Clinical Melanoma Diagnosis with Artificial Intelligence: Insights from a Prospective Multicenter Study

Lukas Heinlein,Roman C. Maron,Achim Hekler,Sarah Haggenmüller,Christoph Wies,Jochen S. Utikal,Friedegund Meier,Sarah Hobelsberger,Frank F. Gellrich,Mildred Sergon,Axel Hauschild,Lars E. French,Lucie Heinzerling,Justin G. Schlager,Kamran Ghoreschi,Max Schlaak,Franz J. Hilke,Gabriela Poch,Sören Korsing,Carola Berking,Markus V. Heppt,Michael Erdmann,Sebastian Haferkamp,Konstantin Drexler,Dirk Schadendorf,Wiebke Sondermann,Matthias Goebeler,Bastian Schilling,Eva Krieghoff-Henning,Titus J. Brinker

Early detection of melanoma, a potentially lethal type of skin cancer with high prevalence worldwide, improves patient prognosis. In retrospective studies, artificial intelligence (AI) has proven to be helpful for enhancing melanoma detection. However, there are few prospective studies confirming these promising results. Existing studies are limited by low sample sizes, too homogenous datasets, or lack of inclusion of rare melanoma subtypes, preventing a fair and thorough evaluation of AI and its generalizability, a crucial aspect for its application in the clinical setting. Therefore, we assessed 'All Data are Ext' (ADAE), an established open-source ensemble algorithm for detecting melanomas, by comparing its diagnostic accuracy to that of dermatologists on a prospectively collected, external, heterogeneous test set comprising eight distinct hospitals, four different camera setups, rare melanoma subtypes, and special anatomical sites. We advanced the algorithm with real test-time augmentation (R-TTA, i.e. providing real photographs of lesions taken from multiple angles and averaging the predictions), and evaluated its generalization capabilities. Overall, the AI showed higher balanced accuracy than dermatologists (0.798, 95% confidence interval (CI) 0.779-0.814 vs. 0.781, 95% CI 0.760-0.802; p<0.001), obtaining a higher sensitivity (0.921, 95% CI 0.900- 0.942 vs. 0.734, 95% CI 0.701-0.770; p<0.001) at the cost of a lower specificity (0.673, 95% CI 0.641-0.702 vs. 0.828, 95% CI 0.804-0.852; p<0.001). As the algorithm exhibited a significant performance advantage on our heterogeneous dataset exclusively comprising melanoma-suspicious lesions, AI may offer the potential to support dermatologists particularly in diagnosing challenging cases.

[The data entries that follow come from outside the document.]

-- pv_equiv track=rewrite | github.com/chiennt0109/tin247ctp | arena/games/robot_step.py | generate_grid_with_robot_at
-- ===== SOURCE A (Python) =====
-- GRID_SIZE = 10
--
-- def generate_grid_with_robot_at(x, y):
--     grid = []
--     for r in range(GRID_SIZE):
--         row = ""
--         for c in range(GRID_SIZE):
--             row += "R" if (r == x and c == y) else "."
--         grid.append(row)
--     return grid
-- ===== SOURCE B (Python) =====
-- GRID_SIZE = 10
--
-- def generate_grid_with_robot_at(x, y):
--     rows = []
--     for r in range(GRID_SIZE):
--         if r == x and 0 <= y < GRID_SIZE:
--             rows.append("." * y + "R" + "." * (GRID_SIZE - 1 - y))
--         else:
--             rows.append("." * GRID_SIZE)
--     return rows
-- ===== Notes on version B (the rewrite author's own statement) =====
-- stated objective: simpler
-- what changed: Replaced the inner per-cell loop with direct per-row string construction: a marked row is built in closed form as '.'*y + 'R' + '.'*(GRID_SIZE-1-y) (gated by 0 <= y < GRID_SIZE), other rows are '.'*GRID_SIZE.
import Mathlib
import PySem

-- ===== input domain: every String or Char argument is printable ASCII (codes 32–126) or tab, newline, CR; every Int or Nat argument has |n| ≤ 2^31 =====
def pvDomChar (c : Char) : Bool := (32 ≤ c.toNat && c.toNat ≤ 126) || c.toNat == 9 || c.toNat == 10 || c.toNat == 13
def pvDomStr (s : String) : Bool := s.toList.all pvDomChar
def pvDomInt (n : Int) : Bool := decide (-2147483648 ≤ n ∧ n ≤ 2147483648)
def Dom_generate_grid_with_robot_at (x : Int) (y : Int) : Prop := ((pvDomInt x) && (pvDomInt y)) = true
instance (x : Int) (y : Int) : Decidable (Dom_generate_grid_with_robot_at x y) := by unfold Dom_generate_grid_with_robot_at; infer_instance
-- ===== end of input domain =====

-- ===== PORT A =====
-- Header: B builds each row in closed form ('.'*y + 'R' + '.'*(9-y), guarded) instead of A's inner per-cell loop; objective: simpler.
def generate_grid_with_robot_at (x : Int) (y : Int) : List String :=
  (PySem.List.pyRange 0 10 1).foldl (fun grid r =>
    grid ++ [String.mk ((PySem.List.pyRange 0 10 1).foldl
      (fun row c => row ++ [if r = x ∧ c = y then 'R' else '.']) [])]) []

-- ===== PORT B =====
def generate_grid_with_robot_at_alt (x : Int) (y : Int) : List String :=
  (PySem.List.pyRange 0 10 1).foldl (fun rows r =>
    rows ++ [if r = x ∧ 0 ≤ y ∧ y < 10 then
        String.mk (List.replicate y.toNat '.' ++ ['R'] ++ List.replicate (10 - 1 - y).toNat '.')
      else String.mk (List.replicate 10 '.')]) []

-- ===== PRECONDITION & SPEC =====
def Spec_generate_grid_with_robot_at (x : Int) (y : Int) (out : List String) : Prop := out = generate_grid_with_robot_at_alt x y
instance (x : Int) (y : Int) (out : List String) : Decidable (Spec_generate_grid_with_robot_at x y out) := by unfold Spec_generate_grid_with_robot_at; infer_instance

-- ===== CLAIM (what is proved, stated in full; the proofs are below) =====
def Claim_equal_generate_grid_with_robot_at : Prop := ∀ (x : Int) (y : Int), Dom_generate_grid_with_robot_at x y → Spec_generate_grid_with_robot_at x y (generate_grid_with_robot_at x y)

-- ===== LEMMAS AND PROOFS =====

lemma row_eq (x y r : Int) :
    String.mk ((PySem.List.pyRange 0 10 1).foldl
      (fun row c => row ++ [if r = x ∧ c = y then 'R' else '.']) []) =
    (if r = x ∧ 0 ≤ y ∧ y < 10 then
        String.mk (List.replicate y.toNat '.' ++ ['R'] ++ List.replicate (10 - 1 - y).toNat '.')
      else String.mk (List.replicate 10 '.')) := by
  rw [show PySem.List.pyRange 0 10 1 = [0,1,2,3,4,5,6,7,8,9] from by decide]
  by_cases hx : r = x
  · subst hx
    by_cases hy : 0 ≤ y ∧ y < 10
    · obtain ⟨h1, h2⟩ := hy
      interval_cases y <;> simp
    · rw [if_neg (by tauto)]
      simp only [List.foldl]
      rw [if_neg (by rintro ⟨-, h⟩; omega), if_neg (by rintro ⟨-, h⟩; omega),
          if_neg (by rintro ⟨-, h⟩; omega), if_neg (by rintro ⟨-, h⟩; omega),
          if_neg (by rintro ⟨-, h⟩; omega), if_neg (by rintro ⟨-, h⟩; omega),
          if_neg (by rintro ⟨-, h⟩; omega), if_neg (by rintro ⟨-, h⟩; omega),
          if_neg (by rintro ⟨-, h⟩; omega), if_neg (by rintro ⟨-, h⟩; omega)]
      rfl
  · rw [if_neg (by tauto)]
    simp only [List.foldl]
    rw [if_neg (by rintro ⟨h, -⟩; exact hx h), if_neg (by rintro ⟨h, -⟩; exact hx h),
        if_neg (by rintro ⟨h, -⟩; exact hx h), if_neg (by rintro ⟨h, -⟩; exact hx h),
        if_neg (by rintro ⟨h, -⟩; exact hx h), if_neg (by rintro ⟨h, -⟩; exact hx h),
        if_neg (by rintro ⟨h, -⟩; exact hx h), if_neg (by rintro ⟨h, -⟩; exact hx h),
        if_neg (by rintro ⟨h, -⟩; exact hx h), if_neg (by rintro ⟨h, -⟩; exact hx h)]
    rfl

-- ===== VERDICT (by name: the statement is the Claim_ definition above) =====
theorem generate_grid_with_robot_at_spec : Claim_equal_generate_grid_with_robot_at := by
  intro x y _
  unfold Spec_generate_grid_with_robot_at generate_grid_with_robot_at generate_grid_with_robot_at_alt
  have h : (fun (grid : List String) (r : Int) =>
      grid ++ [String.mk ((PySem.List.pyRange 0 10 1).foldl
        (fun row c => row ++ [if r = x ∧ c = y then 'R' else '.']) [])]) =
      (fun (rows : List String) (r : Int) =>
      rows ++ [if r = x ∧ 0 ≤ y ∧ y < 10 then
          String.mk (List.replicate y.toNat '.' ++ ['R'] ++ List.replicate (10 - 1 - y).toNat '.')
        else String.mk (List.replicate 10 '.')]) := by
    funext g r; rw [row_eq]
  rw [h]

翻译：黑色素瘤是一种全球高发的潜在致命性皮肤癌，其早期发现可改善患者预后。回顾性研究已证实人工智能（AI）有助于提升黑色素瘤检出率，但前瞻性研究对其积极结果的验证仍相对匮乏。现有研究存在样本量较小、数据集同质性过高或缺乏罕见黑色素瘤亚型纳入等局限性，这阻碍了对AI及其泛化能力（临床应用的关键要素）进行公平而全面的评估。为此，我们通过比较‘All Data are Ext’（ADAE）算法（一种成熟的用于检测黑色素瘤的开源集成算法）与皮肤科医生在前瞻性收集的外部异质性测试集上的诊断准确性开展评估。该测试集涵盖八家不同医院、四种不同摄像设备、罕见黑色素瘤亚型及特殊解剖部位。我们采用实时测试增强技术（R-TTA，即提供从多角度拍摄的皮损真实照片并取预测均值）对该算法进行优化，并评估其泛化能力。总体而言，AI的平衡准确率（0.798，95%置信区间[CI] 0.779-0.814）显著高于皮肤科医生（0.781，95% CI 0.760-0.802；p<0.001），其灵敏度更高（0.921，95% CI 0.900-0.942 vs. 0.734，95% CI 0.701-0.770；p<0.001），但特异性较低（0.673，95% CI 0.641-0.702 vs. 0.828，95% CI 0.804-0.852；p<0.001）。鉴于该算法在仅包含黑色素瘤可疑皮损的异质性数据集上展现出显著性能优势，AI或可为皮肤科医生提供诊断支持，特别是在处理疑难病例时发挥潜力。